The most common forms of ADR are arbitration and mediation.
Instead of court judge (in litigation), arbitration is a binding form of dispute resolution, equivalent to litigation in the courts, and is entirely distinct from the various forms of non-binding form of dispute resolution such as negotiation and mediation.
Arbitrator(s) is the result of arbitration. The arbitrators issue an arbitration award to the aggrieved party (The party who is entitled to commence a lawsuit), the arbitration award (final decision of an arbitrator) has a status similar to a court judgment and is enforceable in a similar manner: awards are final and binding on the parties involved and the parties can only challenge these awards in very exceptional circumstances, and awards made in Hong Kong are enforceable through the courts of most of the world’s trading nations.
In a dispute, all of the disputing parties must agree to take their dispute to arbitration.
Practically, the disputing parties usually have made an agreement of arbitration clause in their contract when it is signed by them. The arbitration clause always state that any dispute arising from the contract will not be heard by a court, instead they will be heard by a private individual(s). In the event both all of the parties agree to proceed to litigation rather than arbitration, the courts will normally force the parties to honor their agreement to arbitrate.
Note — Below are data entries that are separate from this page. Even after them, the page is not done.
-- pv_equiv track=rewrite | github.com/kevinxu993/DNA-Sequencing | a1.py | zip_length
-- ===== SOURCE A (Python) =====
-- def zip_length(gene3):
--     '''(str) -> int
--     Takes in a string representing a gene, and returns the maximum number of
--     nucleotide pairs that this gene can zip. Zipping happens when the
--     nucleotides at either end of a gene form a pair bond, which may in turn
--     allow the next nucleotides in from those genes to bond. This process
--     continues until a pair of nucleotides do not form a bond.
--     REQ: The input should be a string representing genes.
--     >>> zip_length('AGTCTCGCT')
--     2
--     >>> zip_length('TCAGTACTGA')
--     5
--     >>> zip_length('TCAGTACTGC')
--     0
--     '''
--     # create a integer for counting pairs
--     l = 0
--     # check the pairs in the gene
--     half = int(len(gene3)/2)
--     for i in range(half):
--         back = -1-i
--         if (gene3[i] == 'G') and (gene3[back] == 'C'):
--             l = l + 1
--         elif (gene3[i] == 'C') and (gene3[back] == 'G'):
--             l = l + 1
--         elif (gene3[i] == 'A') and (gene3[back] == 'T'):
--             l = l + 1
--         elif (gene3[i] == 'T') and (gene3[back] == 'A'):
--             l = l + 1
--         # if cannot pair, return the number found immediately
--         else:
--             return l
--     # return the zip length
--     return l
-- ===== SOURCE B (Python) =====
-- def zip_length(gene3):
--     # Recursive decomposition: peel the outer pair; if it bonds, the answer is
--     # 1 + the zip length of the string with both ends removed, else 0.
--     if len(gene3) < 2:
--         return 0
--     if gene3[0] + gene3[-1] in ('GC', 'CG', 'AT', 'TA'):
--         return 1 + zip_length(gene3[1:-1])
--     return 0
-- ===== Notes on version B (the rewrite author's own statement) =====
-- stated objective: alternative
-- what changed: Replaces A's indexed for-loop over range(len//2) with negative back-indexing and a four-branch if/elif chain by a recursion on the string itself: peel the outer character pair, test it by membership in the tuple of bonding pairs, and recurse on the slice with both ends removed (the len<2 base case makes the len//2 bound implicit).
import Mathlib
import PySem

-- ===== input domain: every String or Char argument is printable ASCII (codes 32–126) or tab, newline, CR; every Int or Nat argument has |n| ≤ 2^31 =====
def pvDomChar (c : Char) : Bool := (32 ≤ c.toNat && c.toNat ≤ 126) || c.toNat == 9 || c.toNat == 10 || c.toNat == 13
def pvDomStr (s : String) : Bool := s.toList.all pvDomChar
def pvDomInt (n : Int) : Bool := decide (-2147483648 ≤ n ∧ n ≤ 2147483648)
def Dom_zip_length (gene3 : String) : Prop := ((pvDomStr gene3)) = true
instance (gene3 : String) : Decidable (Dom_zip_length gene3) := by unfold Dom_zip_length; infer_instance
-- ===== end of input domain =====

-- B replaces A's indexed loop (range(len//2), negative back index, four-branch if/elif with early
-- return) by a recursion on the string itself: peel the outer pair, test it by tuple membership,
-- recurse on the slice with both ends removed. Alternative decomposition, same results.

-- ===== PORT A =====
-- the for-loop over range(half) with early return, as structural recursion over the range list;
-- the indices are always in range, so pyGet? is always `some` here
def zip_length_loop (g : List Char) (l : Int) : List Int → Int
  | [] => l
  | i :: rest =>
    let back := -1 - i
    if PySem.List.pyGet? g i = some 'G' ∧ PySem.List.pyGet? g back = some 'C' then
      zip_length_loop g (l + 1) rest
    else if PySem.List.pyGet? g i = some 'C' ∧ PySem.List.pyGet? g back = some 'G' then
      zip_length_loop g (l + 1) rest
    else if PySem.List.pyGet? g i = some 'A' ∧ PySem.List.pyGet? g back = some 'T' then
      zip_length_loop g (l + 1) rest
    else if PySem.List.pyGet? g i = some 'T' ∧ PySem.List.pyGet? g back = some 'A' then
      zip_length_loop g (l + 1) rest
    else l

def zip_length (gene3 : String) : Int :=
  let g := gene3.toList
  let half : Nat := g.length / 2   -- int(len(gene3)/2)
  zip_length_loop g 0 (PySem.List.pyRange 0 (half : Int) 1)

-- ===== PORT B =====
-- the recursion of Source B: gene3[0] and gene3[-1] never raise under the len ≥ 2 guard, and on a
-- string of length ≥ 2 the slice gene3[1:-1] is exactly tail.dropLast
def zip_length_alt_rec (L : List Char) : Int :=
  if h : L.length < 2 then 0
  else
    if String.ofList [L[0]'(by omega), L[L.length - 1]'(by omega)]
        ∈ (["GC", "CG", "AT", "TA"] : List String)
    then 1 + zip_length_alt_rec (L.tail.dropLast)
    else 0
termination_by L.length
decreasing_by simp [List.length_dropLast, List.length_tail]; omega

def zip_length_alt (gene3 : String) : Int := zip_length_alt_rec gene3.toList

-- ===== PRECONDITION & SPEC =====
def Spec_zip_length (gene3 : String) (out : Int) : Prop := out = zip_length_alt gene3
instance (gene3 : String) (out : Int) : Decidable (Spec_zip_length gene3 out) := by unfold Spec_zip_length; infer_instance

-- ===== CLAIM (what is proved, stated in full; the proofs are below) =====
def Claim_equal_zip_length : Prop := ∀ (gene3 : String), Dom_zip_length gene3 → Spec_zip_length gene3 (zip_length gene3)

-- ===== LEMMAS AND PROOFS =====

-- the accumulator of A's loop only adds to its result
lemma zl_loop_add (g : List Char) : ∀ (r : List Int) (l : Int),
    zip_length_loop g l r = l + zip_length_loop g 0 r := by
  intro r
  induction r with
  | nil => intro l; simp [zip_length_loop]
  | cons i rest ih =>
    intro l
    simp only [zip_length_loop]
    split_ifs <;> first
      | (rw [ih (l + 1), ih (0 + 1)]; ring)
      | ring

-- one iteration of A's loop, with the two lookups resolved
lemma zl_loop_step (g : List Char) (l : Int) (i : Int) (rest : List Int) (a b : Char)
    (h1 : PySem.List.pyGet? g i = some a) (h2 : PySem.List.pyGet? g (-1 - i) = some b) :
    zip_length_loop g l (i :: rest) =
      if (a = 'G' ∧ b = 'C') ∨ (a = 'C' ∧ b = 'G') ∨ (a = 'A' ∧ b = 'T') ∨ (a = 'T' ∧ b = 'A')
      then zip_length_loop g (l + 1) rest else l := by
  by_cases H : (a = 'G' ∧ b = 'C') ∨ (a = 'C' ∧ b = 'G') ∨ (a = 'A' ∧ b = 'T') ∨ (a = 'T' ∧ b = 'A')
  · rw [if_pos H]
    rcases H with ⟨rfl, rfl⟩ | ⟨rfl, rfl⟩ | ⟨rfl, rfl⟩ | ⟨rfl, rfl⟩ <;>
      simp [zip_length_loop, h1, h2]
  · rw [if_neg H]
    push Not at H
    obtain ⟨p1, p2, p3, p4⟩ := H
    simp only [zip_length_loop, h1, h2, Option.some.injEq]
    rw [if_neg (by rintro ⟨x, y⟩; exact (p1 x) y), if_neg (by rintro ⟨x, y⟩; exact (p2 x) y),
      if_neg (by rintro ⟨x, y⟩; exact (p3 x) y), if_neg (by rintro ⟨x, y⟩; exact (p4 x) y)]

-- B's tuple-membership test, characterised on the two characters
lemma zl_pair_mem_iff (a b : Char) :
    (String.ofList [a, b] ∈ (["GC", "CG", "AT", "TA"] : List String)) ↔
      ((a = 'G' ∧ b = 'C') ∨ (a = 'C' ∧ b = 'G') ∨ (a = 'A' ∧ b = 'T') ∨ (a = 'T' ∧ b = 'A')) := by
  have h : ∀ (c d : Char), String.ofList [a, b] = String.ofList [c, d] ↔ (a = c ∧ b = d) := by
    intro c d
    constructor
    · intro h
      have := congrArg String.toList h
      simp at this
      exact this
    · rintro ⟨rfl, rfl⟩; rfl
  simp only [List.mem_cons, List.not_mem_nil, or_false]
  rw [show ("GC" : String) = String.ofList ['G', 'C'] from rfl,
      show ("CG" : String) = String.ofList ['C', 'G'] from rfl,
      show ("AT" : String) = String.ofList ['A', 'T'] from rfl,
      show ("TA" : String) = String.ofList ['T', 'A'] from rfl,
      h, h, h, h]

-- running A's loop from index j+1 on L is running it from index j on L with both ends removed
lemma zl_shift (L : List Char) (hn : 2 ≤ L.length) :
    ∀ (c j : Nat) (l : Int), c = (L.length - 2) / 2 - j → j ≤ (L.length - 2) / 2 →
      zip_length_loop L l (PySem.List.pyRange ((j + 1 : Nat) : Int) ((L.length / 2 : Nat) : Int) 1)
        = zip_length_loop (L.tail.dropLast) l
            (PySem.List.pyRange ((j : Nat) : Int) (((L.length - 2) / 2 : Nat) : Int) 1) := by
  intro c
  induction c with
  | zero =>
    intro j l hc hj
    have hj' : j = (L.length - 2) / 2 := by omega
    have h2 : L.length / 2 = (L.length - 2) / 2 + 1 := by omega
    rw [PySem.List.pyRange_one_eq_nil (by push_cast; omega),
        PySem.List.pyRange_one_eq_nil (by push_cast; omega)]
    rfl
  | succ c ih =>
    intro j l hc hj
    have hjlt : j < (L.length - 2) / 2 := by omega
    have h2 : L.length / 2 = (L.length - 2) / 2 + 1 := by omega
    have hmlen : (L.tail.dropLast).length = L.length - 2 := by
      rw [List.length_dropLast, List.length_tail]; omega
    have hj1 : j + 1 < L.length := by omega
    have hback : L.length - (j + 2) < L.length := by omega
    have hjm : j < (L.tail.dropLast).length := by omega
    have hg1 : PySem.List.pyGet? L ((j + 1 : Nat) : Int) = some (L[j + 1]'hj1) := by
      rw [PySem.List.pyGet?_natCast, List.getElem?_eq_getElem hj1]
    have hg2 : PySem.List.pyGet? L (-1 - ((j + 1 : Nat) : Int))
        = some (L[L.length - (j + 2)]'hback) := by
      have he : (-1 - ((j + 1 : Nat) : Int)) = -(((j + 2 : Nat) : Int)) := by push_cast; ring
      have hneg := PySem.List.pyGet?_neg_natCast L (j + 2) (by omega) (by omega)
      rw [he, hneg, List.getElem?_eq_getElem hback]
    have hm1 : PySem.List.pyGet? (L.tail.dropLast) ((j : Nat) : Int)
        = some (L[j + 1]'hj1) := by
      rw [PySem.List.pyGet?_natCast, List.getElem?_eq_getElem hjm]
      congr 1
      rw [List.getElem_dropLast, List.getElem_tail]
    have hm2 : PySem.List.pyGet? (L.tail.dropLast) (-1 - ((j : Nat) : Int))
        = some (L[L.length - (j + 2)]'hback) := by
      have he : (-1 - ((j : Nat) : Int)) = -(((j + 1 : Nat) : Int)) := by push_cast; ring
      have hlt : (L.tail.dropLast).length - (j + 1) < (L.tail.dropLast).length := by omega
      have hneg := PySem.List.pyGet?_neg_natCast (L.tail.dropLast) (j + 1) (by omega) (by omega)
      rw [he, hneg, List.getElem?_eq_getElem hlt]
      congr 1
      rw [List.getElem_dropLast, List.getElem_tail]
      congr 1
      omega
    rw [PySem.List.pyRange_one_cons (a := ((j : Nat) : Int))
          (b := (((L.length - 2) / 2 : Nat) : Int)) (by push_cast; omega),
        PySem.List.pyRange_one_cons (a := ((j + 1 : Nat) : Int))
          (b := ((L.length / 2 : Nat) : Int)) (by push_cast; omega)]
    rw [zl_loop_step _ _ _ _ _ _ hg1 hg2, zl_loop_step _ _ _ _ _ _ hm1 hm2]
    have e1 : ((j + 1 : Nat) : Int) + 1 = ((j + 1 + 1 : Nat) : Int) := by push_cast; ring
    have e2 : ((j : Nat) : Int) + 1 = ((j + 1 : Nat) : Int) := by push_cast; ring
    rw [e1, e2]
    split_ifs
    · exact ih (j + 1) (l + 1) (by omega) (by omega)
    · rfl

-- A's loop on the whole range equals B's recursion, by strong induction on the length
lemma zl_main : ∀ (n : Nat) (L : List Char), L.length = n →
    zip_length_loop L 0 (PySem.List.pyRange 0 ((L.length / 2 : Nat) : Int) 1)
      = zip_length_alt_rec L := by
  intro n
  induction n using Nat.strong_induction_on with
  | _ n ih =>
    intro L hL
    by_cases hsmall : L.length < 2
    · have h0 : L.length / 2 = 0 := by omega
      rw [h0, zip_length_alt_rec]
      simp [hsmall, PySem.List.pyRange_one_eq_nil (by norm_num : (0 : Int) ≤ 0), zip_length_loop]
    · push Not at hsmall
      have h0 : 0 < L.length := by omega
      have hlast : L.length - 1 < L.length := by omega
      have hhalf : 1 ≤ L.length / 2 := by omega
      have hmid : (L.tail.dropLast).length = L.length - 2 := by
        rw [List.length_dropLast, List.length_tail]; omega
      have hg1 : PySem.List.pyGet? L (0 : Int) = some (L[0]'h0) := by
        have : (0 : Int) = ((0 : Nat) : Int) := rfl
        rw [this, PySem.List.pyGet?_natCast, List.getElem?_eq_getElem h0]
      have hg2 : PySem.List.pyGet? L (-1 - (0 : Int)) = some (L[L.length - 1]'hlast) := by
        have he : (-1 - (0 : Int)) = -(((1 : Nat) : Int)) := by norm_num
        have hneg := PySem.List.pyGet?_neg_natCast L 1 (by omega) (by omega)
        rw [he, hneg, List.getElem?_eq_getElem hlast]
      have hrec : zip_length_loop L 0 (PySem.List.pyRange ((1 : Nat) : Int) ((L.length / 2 : Nat) : Int) 1)
          = zip_length_alt_rec (L.tail.dropLast) := by
        have hsh := zl_shift L hsmall ((L.length - 2) / 2) 0 0 (by omega) (by omega)
        have e4 : ((0 + 1 : Nat) : Int) = ((1 : Nat) : Int) := by norm_num
        have e5 : ((0 : Nat) : Int) = 0 := rfl
        rw [e4, e5] at hsh
        rw [hsh, ← hmid]
        exact ih _ (by omega) _ rfl
      rw [PySem.List.pyRange_one_cons (a := (0 : Int))
            (b := ((L.length / 2 : Nat) : Int)) (by push_cast; omega)]
      rw [zl_loop_step _ _ _ _ _ _ hg1 hg2]
      rw [zip_length_alt_rec]
      simp only [dif_neg (by omega : ¬ L.length < 2)]
      by_cases hb : String.ofList [L[0]'h0, L[L.length - 1]'hlast]
          ∈ (["GC", "CG", "AT", "TA"] : List String)
      · rw [if_pos hb, if_pos ((zl_pair_mem_iff _ _).mp hb)]
        have e6 : (0 : Int) + 1 = ((1 : Nat) : Int) := by norm_num
        rw [e6, zl_loop_add, hrec]
        norm_num
      · rw [if_neg hb, if_neg (fun h => hb ((zl_pair_mem_iff _ _).mpr h))]

-- ===== VERDICT (by name: the statement is the Claim_ definition above) =====
theorem zip_length_spec : Claim_equal_zip_length := by
  intro gene3 _
  unfold Spec_zip_length zip_length zip_length_alt
  exact zl_main gene3.toList.length gene3.toList rfl
def solution_alt (nums : List Int) : Int :=
  let st := nums.foldl
    (fun (st : PySem.Dict Int Int × PySem.Dict Int Int × PySem.Dict Int Int) x =>
      let triples := st.2.1.items.foldl (fun t (q : Int × Int) => t.modify (q.1 + x) 0 (· + q.2)) st.2.2
      let pairs := st.1.items.foldl (fun pr (q : Int × Int) => pr.modify (q.1 + x) 0 (· + q.2)) st.2.1
      let singles := st.1.modify x 0 (· + 1)
      (singles, pairs, triples))
    (PySem.Dict.empty, PySem.Dict.empty, PySem.Dict.empty)
  st.2.2.items.foldl (fun answer (q : Int × Int) => if isPrimeB q.1 then answer + q.2 else answer) 0

-- ===== PRECONDITION & SPEC =====
-- spec-side reference lists: all sums nums[i]+nums[j] (i<j), resp. nums[i]+nums[j]+nums[k] (i<j<k)
def twoSums : List Int → List Int
  | [] => []
  | x :: xs => (xs.map (fun y => x + y)) ++ twoSums xs

def threeSums : List Int → List Int
  | [] => []
  | x :: xs => ((twoSums xs).map (fun y => x + y)) ++ threeSums xs

-- Pre_ admits exactly the lists whose three-element (index-increasing) sums all lie in [0, 2999]:
-- for a sum above 3000 A raises IndexError; at exactly 3000 A reads the one table slot its sieve
-- bound range(2*i, 3000, i) never sieves, and on a negative sum A reads the table from the end via
-- Python's negative indexing — accidental table reads no caller would specify, so both are excluded.
def Pre_solution (nums : List Int) : Prop :=
  ∀ s ∈ threeSums nums, 0 ≤ s ∧ s ≤ 2999
instance (nums : List Int) : Decidable (Pre_solution nums) := by unfold Pre_solution; infer_instance

def pvWitness_solution : List Int := [2, 2, 3]

def Spec_solution (nums : List Int) (out : Int) : Prop := out = solution_alt nums
instance (nums : List Int) (out : Int) : Decidable (Spec_solution nums out) := by unfold Spec_solution; infer_instance

-- ===== CLAIM (what is proved, stated in full; the proofs are below) =====
def Claim_equal_solution : Prop := ∀ (nums : List Int), Dom_solution nums → Pre_solution nums → Spec_solution nums (solution nums)

-- ===== LEMMAS AND PROOFS =====

-- the predicate A effectively tests on a triple sum
def pA (s : Int) : Bool := PySem.List.pyGetD sieveA s false

-- m has a divisor d with 2 ≤ d and 2*d ≤ m (for 2 ≤ m: m is composite)
def HasDiv (m : Nat) : Prop := ∃ d : Nat, 2 ≤ d ∧ d ∣ m ∧ 2 * d ≤ m

theorem markFold (L : List Int) (hL : ∀ j ∈ L, 0 ≤ j) (d : List Bool) (m : Nat) :
    (L.foldl (fun d j => PySem.List.pySetD d j false) d).getD m false
      = if (m : Int) ∈ L ∧ m < d.length then false else d.getD m false := by
  induction L generalizing d with
  | nil => simp
  | cons j L ih =>
    have hj : 0 ≤ j := hL j (by simp)
    have hL' : ∀ j ∈ L, 0 ≤ j := fun j hjL => hL j (by simp [hjL])
    simp only [List.foldl_cons]
    rw [ih hL']
    have hset : PySem.List.pySetD d j false = d.set j.toNat false :=
      PySem.List.pySetD_of_nonneg d false hj
    rw [hset]
    simp only [List.length_set]
    have hget : (d.set j.toNat false).getD m false
        = if m = j.toNat ∧ m < d.length then false else d.getD m false := by
      by_cases he : m = j.toNat
      · by_cases hlen : m < d.length
        · subst he; simp [List.getD_eq_getElem?_getD, hlen]
        · subst he
          simp [List.getD_eq_getElem?_getD, hlen]
      · simp [List.getD_eq_getElem?_getD, Ne.symm he, he]
    rw [hget]
    by_cases hmem : (m : Int) ∈ L
    · by_cases hlen : m < d.length
      · simp [hmem, hlen]
      · simp [hmem, hlen]
    · have hiff : ((m:Int) = j) ↔ (m = j.toNat) := by omega
      by_cases hlen : m < d.length
      · simp [hmem, hlen, hiff]
      · simp [hmem, hlen]

def SieveInv (I : Nat) (d : List Bool) : Prop :=
  d.length = 3001 ∧
  ∀ m : Nat, m ≤ 3000 →
    (d.getD m false = true ↔
      (2 ≤ m ∧ ¬ ∃ i : Nat, 2 ≤ i ∧ i < I ∧ i ∣ m ∧ 2 * i ≤ m ∧ m < 3000))

theorem markFold_len (L : List Int) (d : List Bool) :
    (L.foldl (fun d j => PySem.List.pySetD d j false) d).length = d.length := by
  induction L generalizing d with
  | nil => rfl
  | cons j L ih => simp [ih, PySem.List.length_pySetD]

theorem sieveInv_init : SieveInv 2 ([false, false] ++ List.replicate 2999 true) := by
  have hcons : ([false, false] : List Bool) ++ List.replicate 2999 true
      = false :: false :: List.replicate 2999 true := rfl
  constructor
  · rw [hcons]; simp only [List.length_cons, List.length_replicate]
  · intro m hm
    constructor
    · intro h
      refine ⟨?_, ?_⟩
      · rcases m with _ | m
        · rw [hcons] at h; simp only [List.getD_cons_zero] at h; cases h
        · rcases m with _ | m
          · rw [hcons] at h
            simp only [List.getD_cons_succ, List.getD_cons_zero] at h; cases h
          · omega
      · rintro ⟨i, h2, h3, -⟩; omega
    · rintro ⟨h2, -⟩
      rw [List.getD_eq_getElem?_getD, List.getElem?_append_right (by simp; omega)]
      rw [List.getElem?_replicate]
      rw [if_pos (by simp; omega)]
      rfl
In contrast to arbitration and litigation, mediation is an non-binding form of dispute resolution, mediator is the result of a mediation. However, mediators are neither judge nor arbitrator, they are not given any power to force the parties to impose a settlement. Mediators will attempt to bring the parties to a mutually accepted settlement in a case of dispute. The settlement is reached in form of a mutually accepted agreement which is not immediately enforceable.
In a dispute, all of the disputing parties must agree to take their dispute to mediation. To help disputing parties reach a settlement, mediation often involves the appointment of a third party specialist in field of disputing matter.
Arbitration or Mediation?
Both arbitration and mediation are Alternative Dispute Resolution, no party is compelled to go to mediation but the court may order arbitration if arbitration clause is present in the contract.
In an event of dispute, the mediator assists the parties to reach settlement by an mutual agreement which is not immediately enforceable and no binding – how and when these parties honor the agreements are purely the matters on this contract.
On the contrary, if the parties chose to go for arbitration, the award made by the arbitrator(s) would be final and binding on the parties, and immediately enforceable.
Mediation is always the recommended dispute resolution resolution but the disputing parties are free to choose either arbitration or mediation.
Practically, contracts should provides the subject matter of their disputes so disputing parties should refer to the terms in their contracts. Especially the commercial contracts, there are an arbitration clause stating that when there are disputes arising from the contract. legal proceedings should be the last step after arbitration does not result in settlement.
There is a wide variety of specialist tribunals and courts dealing with land, tenancy, labour, licensing, professional disciplinary and other matters.